Safety overview
Lending Agent is an AI-mediated consumer credit broking demo. A customer who has been offered finance at point of sale arrives via a one-time link, has a conversation with an agent, sees a decision, and (if approved) signs an agreement. The agent is powered by a large language model. The regulated outcomes (eligibility, disclosure, decision, audit) are not. The safety story rests on that separation.
This page is the entry point for technical reviewers, broker risk teams, retailer security teams, and auditors. Each linked sub-page is written to be readable on its own and to map cleanly to the relevant industry frameworks.
The architectural premise
Section titled “The architectural premise”The model is a narrator. Its job is to explain, gather information conversationally, and emit structured event tags that signal customer intent. The model never decides whether the customer is eligible, never composes the wording of a regulated disclosure, and never submits a credit application on its own authority.
A deterministic reconciliation pipeline (see lib/reconcile.ts) sits between the model’s output and any state change. Three rules in that file decide whether a consent flag is recorded, whether a pre-contract document is presented, and whether the credit waterfall actually runs. If the model says something inconsistent with the rules, the rules win.
The decision-engine itself is a deterministic waterfall. Quote, APR, monthly payment, total payable, and approval status come from the engine, not from generated prose. Disclosure bodies are stored verbatim in lib/disclosures.ts and rendered by the UI when the model emits a present_disclosure tag. The model can request a disclosure by id; it cannot author one.

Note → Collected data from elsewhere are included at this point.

-- pv_equiv track=rewrite | github.com/TheApeMachine/cogos | cogos/tools.py | _domain_allowed
-- ===== SOURCE A (Python) =====
-- from typing import Any, Callable, ClassVar, Dict, List, Optional, Sequence
--
-- def _normalize_domain(d: str) -> str:
--     d = (d or "").strip().lower()
--     if d.startswith("www."):
--         d = d[4:]
--     return d
--
-- def _domain_matches(domain: str, suffix: str) -> bool:
--     domain = _normalize_domain(domain)
--     suffix = _normalize_domain(suffix)
--     if not suffix:
--         return False
--     return domain == suffix or domain.endswith("." + suffix)
--
-- def _domain_allowed(domain: str, allow: Sequence[str], deny: Sequence[str]) -> bool:
--     domain = _normalize_domain(domain)
--     if any(_domain_matches(domain, d) for d in deny if d):
--         return False
--     allow_clean = [a for a in allow if a]
--     if not allow_clean:
--         return True
--     return any(_domain_matches(domain, a) for a in allow_clean)
-- ===== SOURCE B (Python) =====
-- from typing import Sequence
--
-- def _normalize_domain(d: str) -> str:
--     d = (d or "").strip().lower()
--     if d.startswith("www."):
--         d = d[4:]
--     return d
--
-- def _suffix_match(suffixes: set, entry: str) -> bool:
--     s = _normalize_domain(entry)
--     return bool(s) and s in suffixes
--
-- def _domain_allowed(domain: str, allow: Sequence[str], deny: Sequence[str]) -> bool:
--     # The matcher normalizes the (already normalized) domain once more, so match
--     # against the twice-normalized domain.
--     d = _normalize_domain(_normalize_domain(domain))
--     # Set of all dot-boundary suffixes of d (including d itself); replaces the
--     # per-entry endswith scans with a single precomputed set + O(1) lookups.
--     suffixes = {d[i + 1:] for i, ch in enumerate(d) if ch == "."}
--     suffixes.add(d)
--     for entry in deny:
--         if _suffix_match(suffixes, entry):
--             return False
--     allow_clean = [a for a in allow if a]
--     if not allow_clean:
--         return True
--     return any(_suffix_match(suffixes, a) for a in allow_clean)
-- ===== Notes on version B (the rewrite author's own statement) =====
-- stated objective: faster
-- what changed: B precomputes the set of the normalized domain's dot-boundary suffixes once and decides each allow/deny entry by a single set lookup, instead of A's per-entry string building and endswith scans over the domain.
import Mathlib
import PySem

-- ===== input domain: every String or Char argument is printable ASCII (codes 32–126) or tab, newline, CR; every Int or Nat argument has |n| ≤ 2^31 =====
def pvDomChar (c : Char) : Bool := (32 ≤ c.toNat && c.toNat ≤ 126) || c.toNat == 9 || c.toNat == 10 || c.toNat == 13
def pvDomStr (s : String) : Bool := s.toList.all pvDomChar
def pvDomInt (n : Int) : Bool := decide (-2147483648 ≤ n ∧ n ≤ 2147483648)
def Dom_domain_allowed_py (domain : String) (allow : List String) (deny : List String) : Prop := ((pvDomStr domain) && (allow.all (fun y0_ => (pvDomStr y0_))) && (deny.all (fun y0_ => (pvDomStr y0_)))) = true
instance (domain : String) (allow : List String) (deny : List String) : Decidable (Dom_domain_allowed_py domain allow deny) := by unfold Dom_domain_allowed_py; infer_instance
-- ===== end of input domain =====

-- B replaces A's per-entry endswith scans by one precomputed set of the domain's
-- dot-boundary suffixes plus a set lookup per entry (objective: faster, as measured
-- in a timing run on generated inputs).

-- ===== PORT A =====
-- _normalize_domain: (d or "").strip().lower(), then drop a leading "www.".
-- ('d or ""' is the identity for strip on the string domain, so it is not re-modelled.)
def pvNormalizeL (d : List Char) : List Char :=
  let d := PySem.Chars.lower (PySem.Chars.strip d)
  if PySem.Chars.startswith d ("www.".toList) then PySem.List.slice d (some 4) none else d

-- _domain_matches
def pvMatchesL (domain suffix : List Char) : Bool :=
  let domain := pvNormalizeL domain
  let suffix := pvNormalizeL suffix
  if suffix.isEmpty then false
  else domain == suffix || PySem.Chars.endswith domain ('.' :: suffix)

def domain_allowed_py (domain : String) (allow : List String) (deny : List String) : Bool :=
  let d := pvNormalizeL domain.toList
  if (deny.filter (fun e => !e.toList.isEmpty)).any (fun e => pvMatchesL d e.toList) then false
  else
    let allow_clean := allow.filter (fun a => !a.toList.isEmpty)
    if allow_clean.isEmpty then true
    else allow_clean.any (fun a => pvMatchesL d a.toList)

-- ===== PORT B =====
-- {d[i+1:] for i, ch in enumerate(d) if ch == "."} ∪ {d}
def pvSuffixSet (d : List Char) : PySem.Set (List Char) :=
  PySem.Set.add
    (PySem.Set.ofList
      (((PySem.List.enumerate d).filter (fun p => p.2 == '.')).map
        (fun p => PySem.List.slice d (some (p.1 + 1)) none))) d

-- _suffix_match
def pvSuffixMatch (suffixes : PySem.Set (List Char)) (entry : List Char) : Bool :=
  let s := pvNormalizeL entry
  !s.isEmpty && PySem.Set.contains suffixes s

def domain_allowed_py_alt (domain : String) (allow : List String) (deny : List String) : Bool :=
  let d := pvNormalizeL (pvNormalizeL domain.toList)
  let suffixes := pvSuffixSet d
  if deny.any (fun e => pvSuffixMatch suffixes e.toList) then false
  else
    let allow_clean := allow.filter (fun a => !a.toList.isEmpty)
    if allow_clean.isEmpty then true
    else allow_clean.any (fun a => pvSuffixMatch suffixes a.toList)

-- ===== PRECONDITION & SPEC =====
def Spec_domain_allowed_py (domain : String) (allow : List String) (deny : List String) (out : Bool) : Prop := out = domain_allowed_py_alt domain allow deny
instance (domain : String) (allow : List String) (deny : List String) (out : Bool) : Decidable (Spec_domain_allowed_py domain allow deny out) := by unfold Spec_domain_allowed_py; infer_instance

-- ===== CLAIM (what is proved, stated in full; the proofs are below) =====
def Claim_equal_domain_allowed_py : Prop := ∀ (domain : String) (allow : List String) (deny : List String), Dom_domain_allowed_py domain allow deny → Spec_domain_allowed_py domain allow deny (domain_allowed_py domain allow deny)

-- ===== LEMMAS AND PROOFS =====

lemma pv_mem_enumerate_iff {α : Type} (xs : List α) (k : Int) (p : Int × α) :
    p ∈ PySem.List.enumerate xs k ↔ ∃ n : Nat, ∃ h : n < xs.length, p = ((k + n : Int), xs[n]) := by
  induction xs generalizing k with
  | nil => simp [PySem.List.enumerate]
  | cons x t ih =>
    simp only [PySem.List.enumerate, List.mem_cons, ih (k + 1)]
    constructor
    · rintro (rfl | ⟨n, h, rfl⟩)
      · exact ⟨0, by simp, by simp⟩
      · refine ⟨n + 1, by simpa using h, ?_⟩
        simp only [Prod.mk.injEq, List.getElem_cons_succ]
        exact ⟨by push_cast; ring, trivial⟩
    · rintro ⟨n, h, rfl⟩
      cases n with
      | zero => left; simp
      | succ m =>
        right
        refine ⟨m, by simpa using h, ?_⟩
        simp only [Prod.mk.injEq, List.getElem_cons_succ]
        exact ⟨by push_cast; ring, trivial⟩

lemma pv_cons_suffix_iff (d s : List Char) :
    ('.' :: s) <:+ d ↔ ∃ n : Nat, ∃ h : n < d.length, d[n] = '.' ∧ s = d.drop (n + 1) := by
  constructor
  · rintro ⟨t, rfl⟩
    refine ⟨t.length, by simp, ?_, ?_⟩
    · simp
    · rw [List.drop_append]
      simp
  · rintro ⟨n, h, hc, rfl⟩
    exact ⟨d.take n, by
      conv_rhs => rw [← List.take_append_drop n d]
      rw [List.drop_eq_getElem_cons h, hc]⟩

lemma pv_contains_pvSuffixSet (d s : List Char) (hs : s ≠ []) :
    PySem.Set.contains (pvSuffixSet d) s = (d == s || PySem.Chars.endswith d ('.' :: s)) := by
  rw [Bool.eq_iff_iff]
  rw [PySem.Set.contains_iff]
  unfold pvSuffixSet
  rw [PySem.Set.mem_add, PySem.Set.mem_ofList]
  simp only [List.mem_map, List.mem_filter, Bool.or_eq_true, beq_iff_eq,
    PySem.Chars.endswith_iff, pv_cons_suffix_iff]
  constructor
  · rintro (⟨p, ⟨hp, hdot⟩, rfl⟩ | rfl)
    · obtain ⟨n, hn, rfl⟩ := (pv_mem_enumerate_iff d 0 p).1 hp
      right
      refine ⟨n, hn, by simpa using hdot, ?_⟩
      have : (0 : Int) + n + 1 = ((n + 1 : Nat) : Int) := by push_cast; ring
      rw [this, PySem.List.slice_from_natCast]
    · left; rfl
  · rintro (rfl | ⟨n, hn, hdot, rfl⟩)
    · right; rfl
    · left
      refine ⟨((n : Int), d[n]), ⟨(pv_mem_enumerate_iff d 0 _).2 ⟨n, hn, by simp⟩, by simpa using hdot⟩, ?_⟩
      have : (n : Int) + 1 = ((n + 1 : Nat) : Int) := by push_cast; ring
      rw [this, PySem.List.slice_from_natCast]

lemma pv_normalize_nil : pvNormalizeL [] = [] := by decide

lemma pv_matches_eq (d e : List Char) :
    pvMatchesL d e = pvSuffixMatch (pvSuffixSet (pvNormalizeL d)) e := by
  by_cases h : pvNormalizeL e = []
  · simp [pvMatchesL, pvSuffixMatch, h]
  · have hc := pv_contains_pvSuffixSet (pvNormalizeL d) (pvNormalizeL e) h
    rw [show pvMatchesL d e = (if (pvNormalizeL e).isEmpty then false else (pvNormalizeL d == pvNormalizeL e || PySem.Chars.endswith (pvNormalizeL d) ('.' :: pvNormalizeL e))) from rfl,
       show pvSuffixMatch (pvSuffixSet (pvNormalizeL d)) e = (!(pvNormalizeL e).isEmpty && PySem.Set.contains (pvSuffixSet (pvNormalizeL d)) (pvNormalizeL e)) from rfl,
       hc]
    simp [List.isEmpty_iff, h]

theorem pv_main (domain : String) (allow : List String) (deny : List String) :
    domain_allowed_py domain allow deny = domain_allowed_py_alt domain allow deny := by
  simp only [domain_allowed_py, domain_allowed_py_alt]
  have key : ∀ e : String, (!e.toList.isEmpty && pvMatchesL (pvNormalizeL domain.toList) e.toList)
      = pvSuffixMatch (pvSuffixSet (pvNormalizeL (pvNormalizeL domain.toList))) e.toList := by
    intro e
    by_cases h : e.toList = []
    · rw [h, pv_matches_eq]
      simp [pvSuffixMatch, pv_normalize_nil]
    · rw [pv_matches_eq]
      simp [h]
  have hdeny : (deny.filter (fun e => !e.toList.isEmpty)).any
      (fun e => pvMatchesL (pvNormalizeL domain.toList) e.toList)
      = deny.any (fun e => pvSuffixMatch (pvSuffixSet (pvNormalizeL (pvNormalizeL domain.toList))) e.toList) := by
    rw [List.any_filter]
    exact congrArg _ (funext key)
  have hallow : (allow.filter (fun a => !a.toList.isEmpty)).any
      (fun a => pvMatchesL (pvNormalizeL domain.toList) a.toList)
      = (allow.filter (fun a => !a.toList.isEmpty)).any
      (fun a => pvSuffixMatch (pvSuffixSet (pvNormalizeL (pvNormalizeL domain.toList))) a.toList) :=
    congrArg _ (funext (fun a => pv_matches_eq _ _))
  rw [hdeny, hallow]

-- ===== VERDICT (by name: the statement is the Claim_ definition above) =====
theorem domain_allowed_py_spec : Claim_equal_domain_allowed_py := by
  intro domain allow deny _
  unfold Spec_domain_allowed_py
  exact pv_main domain allow deny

This is the same separation-of-concerns pattern you find in any safety-critical system that mixes a probabilistic component with a deterministic one: keep the probabilistic part out of the trust boundary.
Mapping to industry frameworks
Section titled “Mapping to industry frameworks”The design maps cleanly onto two widely-cited frameworks for AI risk.

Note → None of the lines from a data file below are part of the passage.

-- pv_equiv track=rewrite | github.com/DorusKeijzer/TicTacToe-TD-learning | tictactoegame.py | _decimal_to_tic_tac_toe
-- ===== SOURCE A (Python) =====
-- def _decimal_to_tic_tac_toe(index):
--     if index < 0 or index >= 3**9:
--         raise ValueError("Index out of range. Must be between 0 and 19682.")
--
--     # Convert index to a base-3 (ternary) representation
--     ternary = ""
--     for _ in range(9):
--         ternary = str(index % 3) + ternary
--         index //= 3
--
--     # Map ternary digits to Tic-Tac-Toe symbols
--     board = []
--     symbol_map = {'0': ' ', '1': 'x', '2': 'o'}
--     for i in range(0, 9, 3):
--         row = [symbol_map[ternary[j]] for j in range(i, i + 3)]
--         board.append(row)
--     return board
-- ===== SOURCE B (Python) =====
-- def _decimal_to_tic_tac_toe(index):
--     if index < 0 or index >= 3**9:
--         raise ValueError("Index out of range. Must be between 0 and 19682.")
--     symbols = (' ', 'x', 'o')
--     return [[symbols[(index // 3**(8 - (3*r + c))) % 3] for c in range(3)]
--             for r in range(3)]
-- ===== Notes on version B (the rewrite author's own statement) =====
-- stated objective: simpler
-- what changed: Drops A's intermediate ternary string and its string-keyed symbol dict: B computes each cell directly with the closed form (index // 3**(8-(3*r+c))) % 3 in a double comprehension over rows and columns, indexing a symbol tuple.
import Mathlib
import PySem

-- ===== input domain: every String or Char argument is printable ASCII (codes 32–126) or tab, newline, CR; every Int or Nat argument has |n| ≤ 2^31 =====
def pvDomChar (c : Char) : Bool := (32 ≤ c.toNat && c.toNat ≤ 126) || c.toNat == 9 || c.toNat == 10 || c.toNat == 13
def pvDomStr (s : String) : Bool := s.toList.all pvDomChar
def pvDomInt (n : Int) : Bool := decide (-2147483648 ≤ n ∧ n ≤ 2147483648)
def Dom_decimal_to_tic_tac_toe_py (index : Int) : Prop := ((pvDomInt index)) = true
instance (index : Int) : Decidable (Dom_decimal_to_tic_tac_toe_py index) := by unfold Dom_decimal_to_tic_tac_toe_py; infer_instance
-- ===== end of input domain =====

-- B replaces A's ternary-string-plus-dict construction by a direct closed-form fill of each cell (simpler);
-- the out-of-range indices on which both raise ValueError are excluded by Pre_.

-- ===== PORT A =====
-- A: build a 9-char ternary string by repeated prepend of str(index % 3), then map its chars
-- through the dict {'0':' ','1':'x','2':'o'} row by row. String kept as List Char (PySem.Chars side).
def decimal_to_tic_tac_toe_py (index : Int) : List (List String) :=
  let st := (PySem.List.pyRange 0 9 1).foldl
      (fun (st : List Char × Int) _ =>
        (PySem.Int.toChars (PySem.Int.mod st.2 3) ++ st.1, PySem.Int.floordiv st.2 3))
      ([], index)
  let ternary := st.1
  let symbol_map : PySem.Dict String String := PySem.Dict.ofList [("0", " "), ("1", "x"), ("2", "o")]
  (PySem.List.pyRange 0 9 3).foldl
    (fun board i =>
      board ++ [(PySem.List.pyRange i (i + 3) 1).map
        (fun j => (symbol_map.get? (String.mk [PySem.List.pyGetD ternary j ' '])).getD "")])
    []
  -- ternary[j] is always in range and symbol_map always has the key under Pre_, so the defaults never fire

-- ===== PORT B =====
def decimal_to_tic_tac_toe_py_alt (index : Int) : List (List String) :=
  (PySem.List.pyRange 0 3 1).map (fun r =>
    (PySem.List.pyRange 0 3 1).map (fun c =>
      PySem.List.pyGetD [" ", "x", "o"]
        (PySem.Int.mod (PySem.Int.floordiv index ((3 : Int) ^ ((8 - (3 * r + c)).toNat))) 3) " "))

-- ===== PRECONDITION & SPEC =====
-- Pre_ excludes exactly the out-of-range indices on which A (and B) raise ValueError (negative or too large).
def Pre_decimal_to_tic_tac_toe_py (index : Int) : Prop := 0 ≤ index ∧ index < 19683
instance (index : Int) : Decidable (Pre_decimal_to_tic_tac_toe_py index) := by unfold Pre_decimal_to_tic_tac_toe_py; infer_instance
def pvWitness_decimal_to_tic_tac_toe_py : Int := 42

def Spec_decimal_to_tic_tac_toe_py (index : Int) (out : List (List String)) : Prop := out = decimal_to_tic_tac_toe_py_alt index
instance (index : Int) (out : List (List String)) : Decidable (Spec_decimal_to_tic_tac_toe_py index out) := by unfold Spec_decimal_to_tic_tac_toe_py; infer_instance

-- ===== CLAIM (what is proved, stated in full; the proofs are below) =====
def Claim_equal_decimal_to_tic_tac_toe_py : Prop := ∀ (index : Int), Dom_decimal_to_tic_tac_toe_py index → Pre_decimal_to_tic_tac_toe_py index → Spec_decimal_to_tic_tac_toe_py index (decimal_to_tic_tac_toe_py index)

-- ===== LEMMAS AND PROOFS =====

-- str(x % 3) is a single digit character
lemma toChars_mod3 (x : Int) :
    PySem.Int.toChars (PySem.Int.mod x 3) = [Char.ofNat (48 + (PySem.Int.mod x 3).toNat)] := by
  have h0 : 0 ≤ PySem.Int.mod x 3 := PySem.Int.mod_nonneg x (by norm_num)
  have h3 : PySem.Int.mod x 3 < 3 := PySem.Int.mod_lt x (by norm_num)
  set m := PySem.Int.mod x 3 with hm
  interval_cases m <;> decide

-- one cell: A's dict lookup of the digit character equals B's tuple indexing of the digit
lemma cell_eq (x : Int) :
    ((PySem.Dict.ofList [("0", " "), ("1", "x"), ("2", "o")] : PySem.Dict String String).get?
        (String.mk [Char.ofNat (48 + (x % 3).toNat)])).getD ""
      = PySem.List.pyGetD [" ", "x", "o"] (x % 3) " " := by
  have h0 : 0 ≤ x % 3 := Int.emod_nonneg x (by norm_num)
  have h3 : x % 3 < 3 := Int.emod_lt_of_pos x (by norm_num)
  set m := x % 3 with hm
  interval_cases m <;> decide

-- iterated //3 collapses to //3^k
lemma fdfd (i a b : Int) (ha : 0 < a) (hb : 0 < b) :
    PySem.Int.floordiv (PySem.Int.floordiv i a) b = PySem.Int.floordiv i (a * b) := by
  rw [PySem.Int.floordiv_eq_ediv_of_pos ha, PySem.Int.floordiv_eq_ediv_of_pos hb,
      PySem.Int.floordiv_eq_ediv_of_pos (mul_pos ha hb)]
  exact Int.ediv_ediv_of_nonneg ha.le

-- ===== VERDICT (by name: the statement is the Claim_ definition above) =====
theorem decimal_to_tic_tac_toe_py_spec : Claim_equal_decimal_to_tic_tac_toe_py := by
  intro index _ _
  unfold Spec_decimal_to_tic_tac_toe_py decimal_to_tic_tac_toe_py decimal_to_tic_tac_toe_py_alt
  simp only [show PySem.List.pyRange 0 9 1 = [0,1,2,3,4,5,6,7,8] from by decide,
             show PySem.List.pyRange 0 9 3 = [0,3,6] from by decide,
             show PySem.List.pyRange 0 3 1 = [0,1,2] from by decide,
             show PySem.List.pyRange 0 (0+3) 1 = [0,1,2] from by decide,
             show PySem.List.pyRange 3 (3+3) 1 = [3,4,5] from by decide,
             show PySem.List.pyRange 6 (6+3) 1 = [6,7,8] from by decide,
             List.foldl, List.map, toChars_mod3, List.nil_append,
             List.cons_append]
  simp only [fdfd _ 3 3 (by norm_num) (by norm_num)]
  norm_num [PySem.List.pyGetD_ofNat']
  simp only [Int.ediv_ediv_of_nonneg (show (0:ℤ) ≤ 9 by norm_num)]
  norm_num [cell_eq]
  simp only [Int.ediv_ediv_of_nonneg (show (0:ℤ) ≤ 81 by norm_num)]
  norm_num [show Int.toNat 8 = 8 from rfl, show Int.toNat 7 = 7 from rfl,
            show Int.toNat 6 = 6 from rfl, show Int.toNat 5 = 5 from rfl,
            show Int.toNat 4 = 4 from rfl, show Int.toNat 3 = 3 from rfl,
            show Int.toNat 2 = 2 from rfl]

The NIST AI Risk Management Framework (AI RMF 1.0) organises AI risk into four functions: Govern, Map, Measure, Manage. Lending Agent addresses each:
- Govern: explicit ownership of the regulated surfaces (decision-engine, disclosures, audit trail) by code, not by prompt. System prompts in
lib/system-prompts.tsare versioned and reviewable. - Map: the threat model page enumerates adversaries, surfaces, and trust boundaries.
- Measure: a replay engine runs deterministic scenario suites against any candidate model and prompt combination, producing per-deployment evidence. See model evaluations.

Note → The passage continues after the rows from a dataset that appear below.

lemma B_loop (N K : Int) (S1 S2 : List Int) (hK : 1 ≤ K) (hKN : K ≤ N) (hN : N.toNat ≤ S1.length) :
    ∀ i, i ≤ (N - K + 1).toNat →
      (List.range i).foldl (fun st (kk : Nat) => pvStepB N K S2 st (kk : Int)) (S1, 0) =
        (pvSB N K S1 S2 i, ∑ j ∈ Finset.range i, pvd N K S1 S2 j) := by
  have hmn : (N - K + 1).toNat + K.toNat - 1 = N.toNat := by omega
  intro i
  induction i with
  | zero =>
    intro _
    simp only [List.range_zero, List.foldl_nil, Finset.range_zero, Finset.sum_empty]
    refine Prod.ext ?_ rfl
    show S1 = pvSB N K S1 S2 0
    have : pvSB N K S1 S2 0 = S1 := by
      unfold pvSB
      calc (List.range S1.length).map (fun p =>
              if 1 ≤ 0 ∧ p < 0 + K.toNat - 1 then
                PySem.Int.mod (S1.getD p 0 + pvSig N K S1 S2 0 p) 10
              else S1.getD p 0)
          = (List.range S1.length).map (fun p => S1.getD p 0) :=
            List.map_congr_left (fun q _ => by rw [if_neg (by omega)])
        _ = S1 := pv_map_range_getD_self S1
    exact this.symm
  | succ i ih =>
    intro h
    rw [List.range_succ, List.foldl_append, ih (by omega), List.foldl_cons, List.foldl_nil]
    have hik : i + K.toNat ≤ S1.length := by omega
    have hc : (i : Int) ≤ N - K := by omega
    simp only [pvStepB]
    have hneed : PySem.Int.mod (PySem.List.pyGetD S2 (i : Int) 0
        - PySem.List.pyGetD (pvSB N K S1 S2 i) (i : Int) 0) 10 = pvd N K S1 S2 i := by
      have hg : PySem.List.pyGetD (pvSB N K S1 S2 i) (i : Int) 0 =
          (if 1 ≤ i ∧ i < i + K.toNat - 1 then
            PySem.Int.mod (S1.getD i 0 + pvSig N K S1 S2 i i) 10 else S1.getD i 0) := by
        unfold pvSB
        rw [PySem.List.pyGetD_natCast, PySem.List.getD_map_range _ _ _ _ (by omega)]
      rw [hg, PySem.List.pyGetD_natCast]
      by_cases htch : 1 ≤ i ∧ i < i + K.toNat - 1
      · rw [if_pos htch]
        have hσ : pvSig N K S1 S2 i i = pvW N K S1 S2 i := by
          unfold pvSig pvW
          rw [min_eq_left (by omega)]
        rw [hσ, pvd_eq, if_pos hc]
      · rw [if_neg htch]
        have hW0 : pvW N K S1 S2 i = 0 := by
          unfold pvW
          rw [Finset.Ico_eq_empty (by omega), Finset.sum_empty]
        rw [pvd_eq, if_pos hc, hW0]
        simp only [pvmod10]
        omega
    rw [hneed]
    have hrange : PySem.List.pyRange (i : Int) ((i : Int) + K) 1 =
        (List.range K.toNat).map (fun t : Nat => (i : Int) + (t : Int)) := by
      rw [PySem.List.pyRange_one]
      have h2 : ((i : Int) + K - (i : Int)).toNat = K.toNat := by omega
      rw [h2]
    rw [hrange, List.foldl_map]
    unfold pvSB
    rw [B_inner (pvd N K S1 S2 i) S1.length _ i K.toNat hik]
    refine Prod.ext ?_ ?_
    · show _ = pvSB N K S1 S2 (i + 1)
      unfold pvSB
      apply List.map_congr_left
      intro q hq
      rw [List.mem_range] at hq
      by_cases hin : i ≤ q ∧ q < i + K.toNat
      · rw [if_pos hin]
        have hσ : pvSig N K S1 S2 (i + 1) q = pvSig N K S1 S2 i q + pvd N K S1 S2 i := by
          unfold pvSig
          rw [min_eq_left (by omega), min_eq_left (by omega),
            Finset.sum_Ico_succ_top (by omega : q - (K.toNat - 1) ≤ i)]
        by_cases htch : 1 ≤ i ∧ q < i + K.toNat - 1
        · rw [if_pos htch, if_pos (by omega), hσ]
          simp only [pvmod10]
          omega
        · rw [if_neg htch, if_pos (by omega), hσ]
          have hσ0 : pvSig N K S1 S2 i q = 0 := by
            unfold pvSig
            rw [Finset.Ico_eq_empty (by omega), Finset.sum_empty]
          rw [hσ0]
          simp only [pvmod10]
          omega
      · rw [if_neg hin]
        by_cases hlt : q < i
        · rw [if_pos (by omega : 1 ≤ i ∧ q < i + K.toNat - 1), if_pos (by omega)]
          have hσeq : pvSig N K S1 S2 (i + 1) q = pvSig N K S1 S2 i q := by
            unfold pvSig
            rw [min_eq_right (by omega), min_eq_right (by omega)]
          rw [hσeq]
        · rw [if_neg (by omega), if_neg (by omega)]
    · show (∑ j ∈ Finset.range i, pvd N K S1 S2 j) + pvd N K S1 S2 i
          = ∑ j ∈ Finset.range (i + 1), pvd N K S1 S2 j
      rw [Finset.sum_range_succ]

lemma pv_A_form (N K : Int) (S1 S2 : List Int) (hK : 1 ≤ K) (hN : N ≤ (S1.length : Int)) :
    count_operations_onepass N K S1 S2 =
      (if pvSA N K S1 S2 N.toNat = S2 then ∑ j ∈ Finset.range N.toNat, pvd N K S1 S2 j else -1) := by
  simp only [count_operations_onepass]
  have hr : PySem.List.pyRange 0 N 1 = (List.range N.toNat).map (fun kk : Nat => (kk : Int)) := by
    rw [PySem.List.pyRange_one]
    have h2 : (N - 0).toNat = N.toNat := by omega
    rw [h2]
    simp
  rw [hr, List.foldl_map, A_loop N K S1 S2 hK (by omega) N.toNat le_rfl]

- Manage: fail-safe defaults (the application does not submit unless every gate passes), withdraw-at-any-time, and audit logging in
lib/audit.tsprovide the day-two operational controls.
The OWASP Top 10 for LLM Applications frames the threat surface specific to LLM-powered apps. The relevant entries and how Lending Agent answers them:
- LLM01 Prompt Injection: structured event tags, reconciliation, and verbatim UI rendering remove the model from the trust path. See prompt injection.
- LLM02 Insecure Output Handling: the parser in
lib/parser.tstreats model output as untrusted and validates tag shape, ids, and arity before any side effect. - LLM06 Sensitive Information Disclosure: regulated content is never composed by the model. See hallucination.
- LLM08 Excessive Agency: the model has no tools that can write to the decision-engine or send the application. The state machine submits, not the agent.
- LLM09 Overreliance: the replay engine and audit log let a reviewer reconstruct any decision without trusting the model’s narration.
Where regulated content lives
Section titled “Where regulated content lives”A short and deliberate list:
- Eligibility and decision come from the deterministic decision-engine. The model is not in the loop.
- Pre-contract disclosures, adequate explanations, SECCI are stored verbatim in source and rendered by the UI when triggered by an event tag.
- Quotes, APR, monthly payment, total payable are calculated by the engine. The model only narrates them.
- Audit evidence is appended by code on every state transition, capturing what the customer was shown, when, and what they consented to.
How a reviewer should read the rest of this section
Section titled “How a reviewer should read the rest of this section”Start with the threat model for the adversary view. Prompt injection and hallucination work through the two most-cited LLM risks in concrete terms. The fail-safe state machine page explains the reconciliation pipeline in detail. Empty-turn protection covers a small but important class of bugs that, untreated, can be safety bugs. Vulnerable customer protection maps the design to FCA FG21/1. Model evaluations closes with how to use the replay engine for ongoing assurance.
The intended outcome of reading this section is that a reviewer can answer, with reference to specific files: who can change what, what stops the model from doing something it shouldn’t, and what evidence exists after the fact.
The safety design described here sits underneath the regulatory and privacy controls described elsewhere in the docs. For the rule context (Consumer Duty, CONC, PRIN, SMCR, FCA AI strategy) see the regulatory section; for the privacy and data-protection layer (UK GDPR as amended by DUAA, DPIA, retention, sub-processors, PECR) see the privacy section.